Friday, March 18, 2011

Wanting Privacy versus Being Ashamed

A recent event at Northwestern University that I won't bother to describe in detail (but if you've been following it, you might want to see Bailey's apology here) raised an issue I've been meaning to write about. Said event involved public "demonstration" of a live sex act in a classroom in the context of a course on human sexuality. Since the "demonstration" apparently resulted in orgasm, I'm not sure how the "demonstration" is different from a regular ol' live sex act, but let's leave that issue aside for now.

In discussions of the event, various commentators claimed that the problem here wasn't the sex act but the "sex negative" attitudes of people who felt uncomfortable about the "demonstration." Some of these commentators have gone further, to imply that people who were troubled by what happened are downright ashamed of sex.

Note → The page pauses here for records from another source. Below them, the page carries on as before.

-- pv_equiv track=rewrite | github.com/JeongDongYoon1002/Programming-Algorithm | B0J-Algorithm/BOJ_1668.py | solve
-- ===== SOURCE A (Python) =====
-- def solve(array):
--     now = array[0]
--     result = 1
--     for i in range(1, len(array)):
--         if now < array[i]:
--             result += 1
--             now = array[i]
--     return result
-- ===== SOURCE B (Python) =====
-- def solve(array):
--     prefix = []
--     m = array[0]
--     for x in array:
--         m = m if m > x else x
--         prefix.append(m)
--     return len(set(prefix))
-- ===== Notes on version B (the rewrite author's own statement) =====
-- stated objective: alternative
-- what changed: Instead of counting increments of an inline running maximum, B materialises the running-maximum (prefix-max) sequence and returns the number of distinct values it takes via len(set(...)); Pre_ excludes the empty list, on which both programs raise IndexError.
import Mathlib
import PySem

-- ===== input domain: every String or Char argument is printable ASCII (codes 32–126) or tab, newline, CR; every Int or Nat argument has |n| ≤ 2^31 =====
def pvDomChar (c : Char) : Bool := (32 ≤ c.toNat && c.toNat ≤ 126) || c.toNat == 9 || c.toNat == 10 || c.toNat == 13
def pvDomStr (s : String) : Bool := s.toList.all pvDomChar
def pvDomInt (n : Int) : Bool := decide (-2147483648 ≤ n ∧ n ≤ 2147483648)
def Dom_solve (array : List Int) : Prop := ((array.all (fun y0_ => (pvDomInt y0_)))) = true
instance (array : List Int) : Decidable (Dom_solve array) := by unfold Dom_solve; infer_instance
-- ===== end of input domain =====

-- B keeps the running-maximum sequence explicitly and counts its distinct values with a set,
-- instead of counting the increments of an inline running maximum.

-- ===== PORT A =====
-- the for-loop of A over array[1:], state (now, result)
def solveLoopA (now result : Int) : List Int → Int
  | [] => result
  | x :: xs => if now < x then solveLoopA x (result + 1) xs else solveLoopA now result xs

def solve (array : List Int) : Int :=
  match array with
  | [] => 0          -- A raises IndexError here; excluded by Pre_solve
  | a :: rest => solveLoopA a 1 rest

-- ===== PORT B =====
-- the for-loop of B: builds the prefix-maximum list, state m
def prefixMax (m : Int) : List Int → List Int
  | [] => []
  | x :: xs => let m' := if m > x then m else x
               m' :: prefixMax m' xs

def solve_alt (array : List Int) : Int :=
  match array with
  | [] => 0          -- B raises IndexError here; excluded by Pre_solve
  | a :: _ => ((PySem.Set.ofList (prefixMax a array)).length : Int)

-- ===== PRECONDITION & SPEC =====
-- Pre_ excludes only the empty list, on which both A and B raise IndexError (array[0]).
def Pre_solve (array : List Int) : Prop := array ≠ []
instance (array : List Int) : Decidable (Pre_solve array) := by unfold Pre_solve; infer_instance
def pvWitness_solve : List Int := ([3, 1, 4, 4, 5])

def Spec_solve (array : List Int) (out : Int) : Prop := out = solve_alt array
instance (array : List Int) (out : Int) : Decidable (Spec_solve array out) := by unfold Spec_solve; infer_instance

-- ===== CLAIM (what is proved, stated in full; the proofs are below) =====
def Claim_equal_solve : Prop := ∀ (array : List Int), Dom_solve array → Pre_solve array → Spec_solve array (solve array)

-- ===== LEMMAS AND PROOFS =====

-- every element of prefixMax m xs is ≥ m
lemma prefixMax_ge (m : Int) (xs : List Int) : ∀ y ∈ prefixMax m xs, m ≤ y := by
  induction xs generalizing m with
  | nil => simp [prefixMax]
  | cons x xs ih =>
    intro y hy
    simp only [prefixMax, List.mem_cons] at hy
    rcases hy with rfl | hy
    · split <;> omega
    · have := ih (if m > x then m else x) y hy
      split at this <;> omega

-- A's loop counts, shifted by r - 1, the distinct values of now :: prefixMax now xs
lemma loopA_card (xs : List Int) : ∀ (now r : Int),
    solveLoopA now r xs = r + ((now :: prefixMax now xs).toFinset.card : Int) - 1 := by
  induction xs with
  | nil => intro now r; simp [solveLoopA, prefixMax]
  | cons x xs ih =>
    intro now r
    by_cases h : now < x
    · have hm : (if now > x then now else x) = x := by split <;> omega
      have hnot : now ∉ (x :: prefixMax x xs).toFinset := by
        simp only [List.mem_toFinset, List.mem_cons]
        rintro (rfl | hmem)
        · omega
        · exact absurd (prefixMax_ge x xs now hmem) (by omega)
      simp only [solveLoopA, if_pos h, prefixMax, hm]
      rw [ih x (r + 1)]
      rw [List.toFinset_cons (a := now), Finset.card_insert_of_notMem hnot]
      push_cast; ring
    · have hm : (if now > x then now else x) = now := by split <;> omega
      simp only [solveLoopA, if_neg h, prefixMax, hm]
      rw [ih now r]
      congr 2
      simp [List.toFinset_cons]

-- the length of PySem.Set.ofList l is the number of distinct elements of l
lemma ofList_length_eq_card (l : List Int) :
    (PySem.Set.ofList l).length = l.toFinset.card := by
  have hnd : (PySem.Set.ofList l).Nodup := PySem.Set.nodup_ofList l
  have hfs : (PySem.Set.ofList l).toFinset = l.toFinset := by
    ext y; simp [List.mem_toFinset, PySem.Set.mem_ofList]
  rw [← List.toFinset_card_of_nodup hnd, hfs]

-- ===== VERDICT (by name: the statement is the Claim_ definition above) =====
theorem solve_spec : Claim_equal_solve := by
  intro array _ hpre
  unfold Spec_solve
  match array with
  | [] => exact absurd rfl hpre
  | a :: rest =>
    have ha : (if a > a then a else a) = a := by split <;> rfl
    simp only [solve, solve_alt, prefixMax, ha, ofList_length_eq_card]
    rw [loopA_card rest a 1]
    ring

I think this attitude reflects a naive assumption that I used to share, namely that anything which you want to keep private is necessarily something of which you are ashamed. I used to think this with regard to people's attitude towards atypical genitalia: if parents felt the need to consistently hide their child's atypical genitalia, then the parents were ashamed of those genitals, and that shame would be transmitted to the child.

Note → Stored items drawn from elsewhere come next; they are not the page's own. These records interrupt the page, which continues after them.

-- pv_equiv track=rewrite | github.com/kston83/cvss-te | code/process_nvd.py | get_primary_metric
-- ===== SOURCE A (Python) =====
-- def get_primary_metric(metrics_array):
--     """
--     Extract primary CVSS metric from array of metrics.
--
--     Prefers metrics in this order:
--     1. Type = 'Primary'
--     2. Source = 'nvd@nist.gov'
--     3. First entry in array
--
--     Args:
--         metrics_array (list): Array of CVSS metric objects
--
--     Returns:
--         dict: Selected metric object, or None if array is empty
--     """
--     if not metrics_array:
--         return None
--
--     # Prefer Primary type
--     primary = [m for m in metrics_array if m.get('type') == 'Primary']
--     if primary:
--         return primary[0]
--
--     # Prefer nvd@nist.gov source
--     nvd_source = [m for m in metrics_array if 'nvd@nist.gov' in m.get('source', '')]
--     if nvd_source:
--         return nvd_source[0]
--
--     # Fallback to first entry
--     return metrics_array[0]
-- ===== SOURCE B (Python) =====
-- def get_primary_metric(metrics_array):
--     """Single-pass selection: return the first 'Primary' metric immediately;
--     otherwise remember the first nvd@nist.gov-sourced metric; fall back to the
--     first entry."""
--     if not metrics_array:
--         return None
--     first_nvd = None
--     for m in metrics_array:
--         if m.get('type') == 'Primary':
--             return m
--         if first_nvd is None and 'nvd@nist.gov' in m.get('source', ''):
--             first_nvd = m
--     return first_nvd if first_nvd is not None else metrics_array[0]
-- ===== Notes on version B (the rewrite author's own statement) =====
-- stated objective: simpler
-- what changed: Replaced the two full filtering passes (build a 'Primary' list, then an 'nvd@nist.gov' list) with one short-circuiting scan that returns a Primary metric on sight and carries the first nvd-sourced candidate in an accumulator.
import Mathlib
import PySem

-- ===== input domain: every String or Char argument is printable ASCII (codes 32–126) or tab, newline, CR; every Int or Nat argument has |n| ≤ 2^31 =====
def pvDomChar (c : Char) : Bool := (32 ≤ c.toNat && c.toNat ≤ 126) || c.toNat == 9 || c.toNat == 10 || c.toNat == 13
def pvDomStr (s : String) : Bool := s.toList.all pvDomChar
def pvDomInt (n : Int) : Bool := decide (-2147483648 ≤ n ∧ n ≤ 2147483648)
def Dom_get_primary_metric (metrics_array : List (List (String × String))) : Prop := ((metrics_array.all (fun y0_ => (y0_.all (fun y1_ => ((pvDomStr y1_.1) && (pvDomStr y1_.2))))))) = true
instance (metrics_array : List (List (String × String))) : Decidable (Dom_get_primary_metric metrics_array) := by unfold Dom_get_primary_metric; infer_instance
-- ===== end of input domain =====

-- B replaces A's two full filter passes with one short-circuiting scan carrying the first nvd-sourced candidate (objective: simpler).

-- ===== PORT A =====
-- m.get(k): first-match association lookup (dict lookup; None if absent)
def pvGet (m : List (String × String)) (k : String) : Option String :=
  (m.find? (fun p => p.1 == k)).map (·.2)

-- predicate of A's first comprehension: m.get('type') == 'Primary'
def pvIsPrimary (m : List (String × String)) : Bool :=
  pvGet m "type" == some "Primary"

-- predicate of A's second comprehension: 'nvd@nist.gov' in m.get('source', '')
def pvIsNvd (m : List (String × String)) : Bool :=
  PySem.Str.isIn "nvd@nist.gov" ((pvGet m "source").getD "")

def get_primary_metric (metrics_array : List (List (String × String))) : Option (List (String × String)) :=
  match metrics_array with
  | [] => none
  | m0 :: _ =>
    let primary := metrics_array.filter pvIsPrimary
    match primary with
    | p :: _ => some p
    | [] =>
      let nvd_source := metrics_array.filter pvIsNvd
      match nvd_source with
      | q :: _ => some q
      | [] => some m0

-- ===== PORT B =====
-- the single loop of Source B: return on Primary, carry the first nvd candidate
def altGo (ms : List (List (String × String))) (firstNvd : Option (List (String × String))) :
    Option (List (String × String)) :=
  match ms with
  | [] => firstNvd
  | m :: rest =>
    if pvIsPrimary m then some m
    else if firstNvd.isNone && pvIsNvd m then altGo rest (some m)
    else altGo rest firstNvd

def get_primary_metric_alt (metrics_array : List (List (String × String))) : Option (List (String × String)) :=
  match metrics_array with
  | [] => none
  | m0 :: _ =>
    match altGo metrics_array none with
    | some r => some r
    | none => some m0

-- ===== PRECONDITION & SPEC =====
def Spec_get_primary_metric (metrics_array : List (List (String × String))) (out : Option (List (String × String))) : Prop := out = get_primary_metric_alt metrics_array
instance (metrics_array : List (List (String × String))) (out : Option (List (String × String))) : Decidable (Spec_get_primary_metric metrics_array out) := by unfold Spec_get_primary_metric; infer_instance

-- ===== CLAIM (what is proved, stated in full; the proofs are below) =====
def Claim_equal_get_primary_metric : Prop := ∀ (metrics_array : List (List (String × String))), Dom_get_primary_metric metrics_array → Spec_get_primary_metric metrics_array (get_primary_metric metrics_array)

-- ===== LEMMAS AND PROOFS =====

-- loop invariant: altGo returns the first Primary if any, else the carried
-- candidate if set, else the first nvd-sourced metric of the suffix
theorem altGo_eq (ms : List (List (String × String))) (fnd : Option (List (String × String))) :
    altGo ms fnd = ((ms.filter pvIsPrimary).head?).or (fnd.or ((ms.filter pvIsNvd).head?)) := by
  induction ms generalizing fnd with
  | nil => simp [altGo]
  | cons m rest ih =>
    by_cases hp : pvIsPrimary m
    · simp [altGo, hp, List.filter_cons, Option.or]
    · by_cases hn : pvIsNvd m
      · cases fnd with
        | none => simp [altGo, hp, hn, ih, Option.or]
        | some f => simp [altGo, hp, hn, ih, Option.or]
      · simp [altGo, hp, hn, ih]

theorem get_primary_metric_spec : Claim_equal_get_primary_metric := by
  intro ms _
  unfold Spec_get_primary_metric
  cases ms with
  | nil => rfl
  | cons m0 rest =>
    simp only [get_primary_metric, get_primary_metric_alt, altGo_eq]
    cases hp : ((m0 :: rest).filter pvIsPrimary) with
    | cons p _ => simp
    | nil =>
      cases hn : ((m0 :: rest).filter pvIsNvd) with
      | cons q _ => simp [hn, Option.or]
      | nil => simp [hn, Option.or]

But this assumption is indeed naive.
Clearly there are some things that one might want to keep private of which one is not ashamed. For example, if an individual has terminal cancer, that person's family might want to be provided privacy during the last weeks together. That doesn't make the family ashamed of the cancer, nor of the death.

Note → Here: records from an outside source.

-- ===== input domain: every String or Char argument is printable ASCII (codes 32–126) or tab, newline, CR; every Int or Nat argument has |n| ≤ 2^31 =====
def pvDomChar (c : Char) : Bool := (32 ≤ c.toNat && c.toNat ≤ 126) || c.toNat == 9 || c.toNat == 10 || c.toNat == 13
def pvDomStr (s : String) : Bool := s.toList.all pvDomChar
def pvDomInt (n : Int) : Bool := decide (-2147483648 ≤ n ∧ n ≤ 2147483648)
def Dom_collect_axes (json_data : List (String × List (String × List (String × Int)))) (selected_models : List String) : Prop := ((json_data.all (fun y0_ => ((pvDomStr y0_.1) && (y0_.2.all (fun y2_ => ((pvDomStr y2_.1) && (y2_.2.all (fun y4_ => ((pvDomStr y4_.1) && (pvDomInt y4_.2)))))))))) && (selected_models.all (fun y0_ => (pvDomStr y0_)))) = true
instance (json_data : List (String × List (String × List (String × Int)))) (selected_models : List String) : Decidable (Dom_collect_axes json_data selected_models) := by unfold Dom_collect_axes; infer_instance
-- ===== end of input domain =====

-- B replaces A's fixed-key construction (testing f"original_{base}"/f"syn_{base}" for each of the 3
-- bases per instruction) by staged set comprehensions that PARSE each observed key, stripping its
-- "original_"/"syn_" prefix and normalising "goals_first" (idiomatic, not faster).


-- ===== PORT A =====
def METRICS_ORDER : List String := ["return", "steps", "goal_first"]

def collect_axes (json_data : List (String × List (String × List (String × Int)))) (selected_models : List String) : List String × List String × List String :=
  let jd : PySem.Dict String (List (String × List (String × Int))) := PySem.Dict.mk json_data
  let models := selected_models.filter (fun m => jd.contains m)
  let instr_set : PySem.Set String :=
    models.foldl (fun s m =>
      PySem.Set.union s (PySem.Set.ofList ((PySem.Dict.mk (jd.getD m [])).keys))) PySem.Set.empty
  let instructions := PySem.List.sorted instr_set (fun x => x) false
  let present : PySem.Set String :=
    models.foldl (fun p m =>
      ((PySem.Dict.mk (jd.getD m [])).keys).foldl (fun p instr =>
        let keys := ((PySem.Dict.mk (jd.getD m [])).getD instr []).map Prod.fst
        METRICS_ORDER.foldl (fun p base =>
          if keys.contains ("original_" ++ base) || keys.contains ("syn_" ++ base)
             || (base == "goal_first"
                 && (keys.contains "original_goals_first" || keys.contains "syn_goals_first"))
          then PySem.Set.add p base else p) p) p) PySem.Set.empty
  let metrics := METRICS_ORDER.filter (fun m => PySem.Set.contains present m)
  (models, instructions, metrics)

-- ===== PORT B =====
-- 'return "goal_first" if rest == "goals_first" else rest' (the shared final return of _base_of)
def pvFinish (rest : String) : String := if rest == "goals_first" then "goal_first" else rest

-- _base_of: strip the source prefix with startswith/slicing, '' if unrecognised
def base_of (key : String) : String :=
  if PySem.Str.startswith key "original_" then pvFinish (PySem.Str.slice key (some 9) none)
  else if PySem.Str.startswith key "syn_" then pvFinish (PySem.Str.slice key (some 4) none)
  else ""

def collect_axes_alt (json_data : List (String × List (String × List (String × Int)))) (selected_models : List String) : List String × List String × List String :=
  let jd : PySem.Dict String (List (String × List (String × Int))) := PySem.Dict.mk json_data
  let models := selected_models.filter (fun m => jd.contains m)
  -- sorted({i for m in models for i in json_data[m]})
  let instructions := PySem.List.sorted
    (models.foldl (fun s m => (jd.getD m []).foldl (fun s q => PySem.Set.add s q.1) s)
      PySem.Set.empty) (fun x => x) false
  -- {_base_of(k) for m in models for d in json_data[m].values() for k in d}
  let bases : PySem.Set String :=
    models.foldl (fun s m =>
      (jd.getD m []).foldl (fun s q =>
        (q.2.map Prod.fst).foldl (fun s k => PySem.Set.add s (base_of k)) s) s) PySem.Set.empty
  (models, instructions, METRICS_ORDER.filter (fun b => PySem.Set.contains bases b))

-- ===== PRECONDITION & SPEC =====
-- Pre_ excludes association lists with duplicate keys (a duplicated model name in json_data, or a
-- duplicated instruction name inside a model's dict): a Python dict cannot carry them, and on such
-- lists A's key-iteration-plus-first-match and B's direct item iteration are both accidental readings.
def Pre_collect_axes (json_data : List (String × List (String × List (String × Int)))) (_selected_models : List String) : Prop :=
  (json_data.map Prod.fst).Nodup ∧ ∀ p ∈ json_data, (p.2.map Prod.fst).Nodup
instance (json_data : List (String × List (String × List (String × Int)))) (selected_models : List String) : Decidable (Pre_collect_axes json_data selected_models) := by unfold Pre_collect_axes; infer_instance

def pvWitness_collect_axes : (List (String × List (String × List (String × Int)))) × List String :=
  ([("m1", [("go", [("original_return", 1), ("syn_goals_first", 0)]), ("stop", [("syn_steps", 2)])]),
    ("m2", [("go", [("other", 3)])])], ["m2", "m1", "m3"])

def Spec_collect_axes (json_data : List (String × List (String × List (String × Int)))) (selected_models : List String) (out : List String × List String × List String) : Prop := out = collect_axes_alt json_data selected_models
instance (json_data : List (String × List (String × List (String × Int)))) (selected_models : List String) (out : List String × List String × List String) : Decidable (Spec_collect_axes json_data selected_models out) := by unfold Spec_collect_axes; infer_instance

-- ===== CLAIM (what is proved, stated in full; the proofs are below) =====
def Claim_equal_collect_axes : Prop := ∀ (json_data : List (String × List (String × List (String × Int)))) (selected_models : List String), Dom_collect_axes json_data selected_models → Pre_collect_axes json_data selected_models → Spec_collect_axes json_data selected_models (collect_axes json_data selected_models)

-- ===== LEMMAS AND PROOFS =====

-- membership in an accumulating fold, given a membership rule for one step
theorem pv_mem_foldl_gen {α γ : Type} [BEq γ] (l : List α) (F : PySem.Set γ → α → PySem.Set γ)
    (P : α → γ → Prop) (h : ∀ s m y, m ∈ l → (y ∈ F s m ↔ y ∈ s ∨ P m y)) :
    ∀ (s : PySem.Set γ) (y : γ), y ∈ l.foldl F s ↔ y ∈ s ∨ ∃ m ∈ l, P m y := by
  induction l with
  | nil => simp
  | cons m l ih =>
    intro s y
    rw [List.foldl_cons, ih (fun s m y hm => h s m y (List.mem_cons_of_mem _ hm)),
        h s m y (List.mem_cons_self ..)]
    simp only [List.mem_cons]
    constructor
    · rintro ((h1|h1)|⟨b,hb,h2⟩)
      · exact Or.inl h1
      · exact Or.inr ⟨m, Or.inl rfl, h1⟩
      · exact Or.inr ⟨b, Or.inr hb, h2⟩
    · rintro (h1|⟨b,(rfl|hb),h2⟩)
      · exact Or.inl (Or.inl h1)
      · exact Or.inl (Or.inr h2)
      · exact Or.inr ⟨b, hb, h2⟩

-- a fold whose step preserves Nodup preserves Nodup
theorem pv_nodup_foldl {α γ : Type} (l : List α) (F : PySem.Set γ → α → PySem.Set γ)
    (h : ∀ s m, s.Nodup → (F s m).Nodup) : ∀ s : PySem.Set γ, s.Nodup → (l.foldl F s).Nodup := by
  induction l with
  | nil => intro s hs; exact hs
  | cons m l ih => intro s hs; exact ih _ (h s m hs)

-- membership in A's conditional-add loop over the fixed base-metric list
theorem pv_mem_foldl_add_if {γ : Type} [BEq γ] [LawfulBEq γ] (l : List γ) (c : γ → Bool) :
    ∀ (s : PySem.Set γ) (y : γ),
      y ∈ l.foldl (fun s b => if c b then PySem.Set.add s b else s) s
        ↔ y ∈ s ∨ (y ∈ l ∧ c y = true) := by
  induction l with
  | nil => simp
  | cons b l ih =>
    intro s y
    rw [List.foldl_cons]
    by_cases hb : c b = true
    · rw [if_pos hb, ih, PySem.Set.mem_add]
      simp only [List.mem_cons]
      constructor
      · rintro ((h1|rfl)|⟨h1,h2⟩)
        · exact Or.inl h1
        · exact Or.inr ⟨Or.inl rfl, hb⟩
        · exact Or.inr ⟨Or.inr h1, h2⟩
      · rintro (h1|⟨(rfl|h1),h2⟩)
        · exact Or.inl (Or.inl h1)
        · exact Or.inl (Or.inr rfl)
        · exact Or.inr ⟨h1, h2⟩
    · rw [if_neg hb, ih]
      simp only [List.mem_cons]
      constructor
      · rintro (h1|⟨h1,h2⟩)
        · exact Or.inl h1
        · exact Or.inr ⟨Or.inr h1, h2⟩
      · rintro (h1|⟨(rfl|h1),h2⟩)
        · exact Or.inl h1
        · exact absurd h2 hb
        · exact Or.inr ⟨h1, h2⟩

-- a string that starts with p is p followed by what slicing off |p| characters leaves
theorem pv_startswith_split (k p : String) (i : Int) (h0 : 0 ≤ i) (hn : p.toList.length = i.toNat)
    (h : PySem.Str.startswith k p = true) :
    k.toList = p.toList ++ (PySem.Str.slice k (some i) none).toList := by
  have hpre : p.toList <+: k.toList := by
    rw [PySem.Str.startswith_eq] at h
    exact (PySem.Chars.startswith_iff _ _).mp h
  obtain ⟨t, ht⟩ := hpre
  have hslice : (PySem.Str.slice k (some i) none).toList = k.toList.drop i.toNat := by
    simp [PySem.Str.toList_slice, PySem.Chars.slice_eq_listSlice, PySem.List.slice_from _ h0]
  rw [hslice, ← ht, ← hn, List.drop_left]
-- pv_equiv track=rewrite | github.com/reutDayan1/turbo-fishstick | hill_climbing.py | the_best_neighbor
-- ===== SOURCE A (Python) =====
-- def enemy_cost1(queens:list):
--     """
--     :param queens:list that describes the location of the queens
--     :return:The number of threats on the board
--     """
--     count = 0
--     for i in range(len(queens)):
--         for j in range(i+1,len(queens)):
--             if (queens[i] == queens[j]) or (abs(queens[i]-queens[j]) == abs(j-i)):
--                 count += 1
--     return count
--
-- def min_enemy(current: list, i):
--     """
--     :param current:list that describes the location of the queens
--     :return:the board with the min enemy
--     """
--     min_current = current[:]
--     number_of_enemy = enemy_cost1(min_current)
--     for j in range(len(current)):
--         copy_current = current[:]
--         if current[i] != j:
--             copy_current[i] = j
--             c = enemy_cost1(copy_current)
--             if c < number_of_enemy:
--                 number_of_enemy = c
--                 min_current = copy_current
--     return min_current
--
-- def the_best_neighbor(current):
--     """
--     :param current:list that describes the location of the queens
--     :return:the best neighbor
--     """
--     min_current = []
--     min_enemy1 = float('inf')
--     for i in range(len(current)):
--         c = min_enemy(current, i)
--         if enemy_cost1(c) < min_enemy1:
--             min_current = c[:]
--             min_enemy1 = enemy_cost1(c)
--             if min_enemy1 == 0:
--                 return min_current
--     return min_current
-- ===== SOURCE B (Python) =====
-- def _cost(queens):
--     # total number of attacking pairs, O(n^2), computed once
--     n = len(queens)
--     total = 0
--     for p in range(n):
--         for q in range(p + 1, n):
--             if queens[p] == queens[q] or abs(queens[p] - queens[q]) == abs(q - p):
--                 total += 1
--     return total
--
--
-- def _conf(queens, i):
--     # number of queens (other than i) attacking queen i
--     c = 0
--     for k in range(len(queens)):
--         if k != i and (queens[k] == queens[i] or abs(queens[k] - queens[i]) == abs(k - i)):
--             c += 1
--     return c
--
--
-- def _conf_at(queens, i, row):
--     # number of queens (other than i) that would attack a queen placed at (row, column i)
--     c = 0
--     for k in range(len(queens)):
--         if k != i and (queens[k] == row or abs(queens[k] - row) == abs(k - i)):
--             c += 1
--     return c
--
--
-- def the_best_neighbor(current):
--     n = len(current)
--     base = _cost(current)
--     best, best_cost = list(current), base
--     for i in range(n):
--         old = _conf(current, i)
--         for j in range(n):
--             if j != current[i]:
--                 # cost of the board with queen i moved to row j, by an O(n) delta
--                 c = base - old + _conf_at(current, i, j)
--                 if c < best_cost:
--                     best = current[:i] + [j] + current[i + 1:]
--                     best_cost = c
--                     if c == 0:
--                         return best
--     return best
-- ===== Notes on version B (the rewrite author's own statement) =====
-- stated objective: faster
-- what changed: B computes the board cost once and evaluates each candidate move by an O(n) conflict delta in a single flat scan, instead of A's per-column best-board search that recomputes the full O(n^2) pairwise cost for every candidate board.
import Mathlib
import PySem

Similarly, one might perfectly well accept a child having ambiguous genitalia without wanting to bring upon that child lots of unhelpful neighborhood chatter, not to mention the attention of sexual fetishists. In such a circumstance, one might be more discreet than usual about the child's genitals.

And of course the privacy that surrounds sex can be downright erotic. There's a reason we use the term "intimate" to describe both sexual acts and (other) highly private moments.

I don't think, therefore, that people who were made uncomfortable by the public sex act in question are necessarily sex negative. They may simply question this business of promoting sex in public. And Bailey's class was, after all, essentially public; the event was neither required for class, nor apparently did Bailey specifically work hard to keep out people who were not in his class. About a hundred people attended. I'd call that public enough to call it public sex. That an exhibitionist was using the opportunity of strangers' gazes to get her jollies also speaks to the public nature of the event.

So, coincidental to all this, a few weeks ago I was talking about human attitudes towards sexual privacy with my friend and colleague Ray Hames. Ray, who is an anthropologist, mentioned how interesting it is that humans, unlike many mammalian species (including most primates), tend to want to have sex in private. This conversation with Ray came back to me as I listened to discussions of Bailey's class. And I wondered:

Are the people who felt uncomfortable by what happened really sex negative? Or are they just human?

For purposes of writing this post, I asked Ray (who has been studying cross-cultural sex practices with his former student, Katie Starkweather) about whether I was right in believing that a desire for sexual privacy could be called "universal." Ray replied, "I know of no culture where couples do not seek some sort of privacy for sex, even if they occasionally fail."

Ray conceded, "There are ritualized or ceremonial forms of public sex in a variety of cultures. But the key here is ritualized. It is not ordinary sex. It is restricted to a very narrow time frame (e.g., until a new chief is enthroned). It typically represents an explicit reversal of cultural norms."

In his field work, Ray studied the Yanomamö people of South America. I knew the Yanomamö live in a sort of open group housing situation, in large shelters known as "shabanos." I wondered to Ray whether, in such a situation, people simply accept that sex ends up being public. On the contrary, Ray explained that the Yanomamö have a word for sex that is inappropriate specifically because it is not kept private.

"The word is soka sokamou, and it is the onomatopoeic word for noisy sex. It is considered crude, amateurish, and impolite. This usually refers to sex in the shabano at night." The Yanomamö typically have sex by pairing off privately in the rainforest or in their gardens in the morning, though they may also have sex in the shabano. As long as it is quiet and discreet, the sex is not considered "soka sokamou."

Why have humans apparently evolved to value sexual privacy? We don't know. Nor should we conclude that just because a value may be natural it is also admirable or necessary. But I think it is worth considering the possibility that those who prefer that explicit sexual acts (like penetration to orgasm) not occur in public might not be so much devaluing sex, as valuing it more highly.

In other words, freedom of speech might well be stretched to allow for soka sokamou, but we're still entitled to consider it crude, amateurish, and impolite enough to keep out of university classrooms.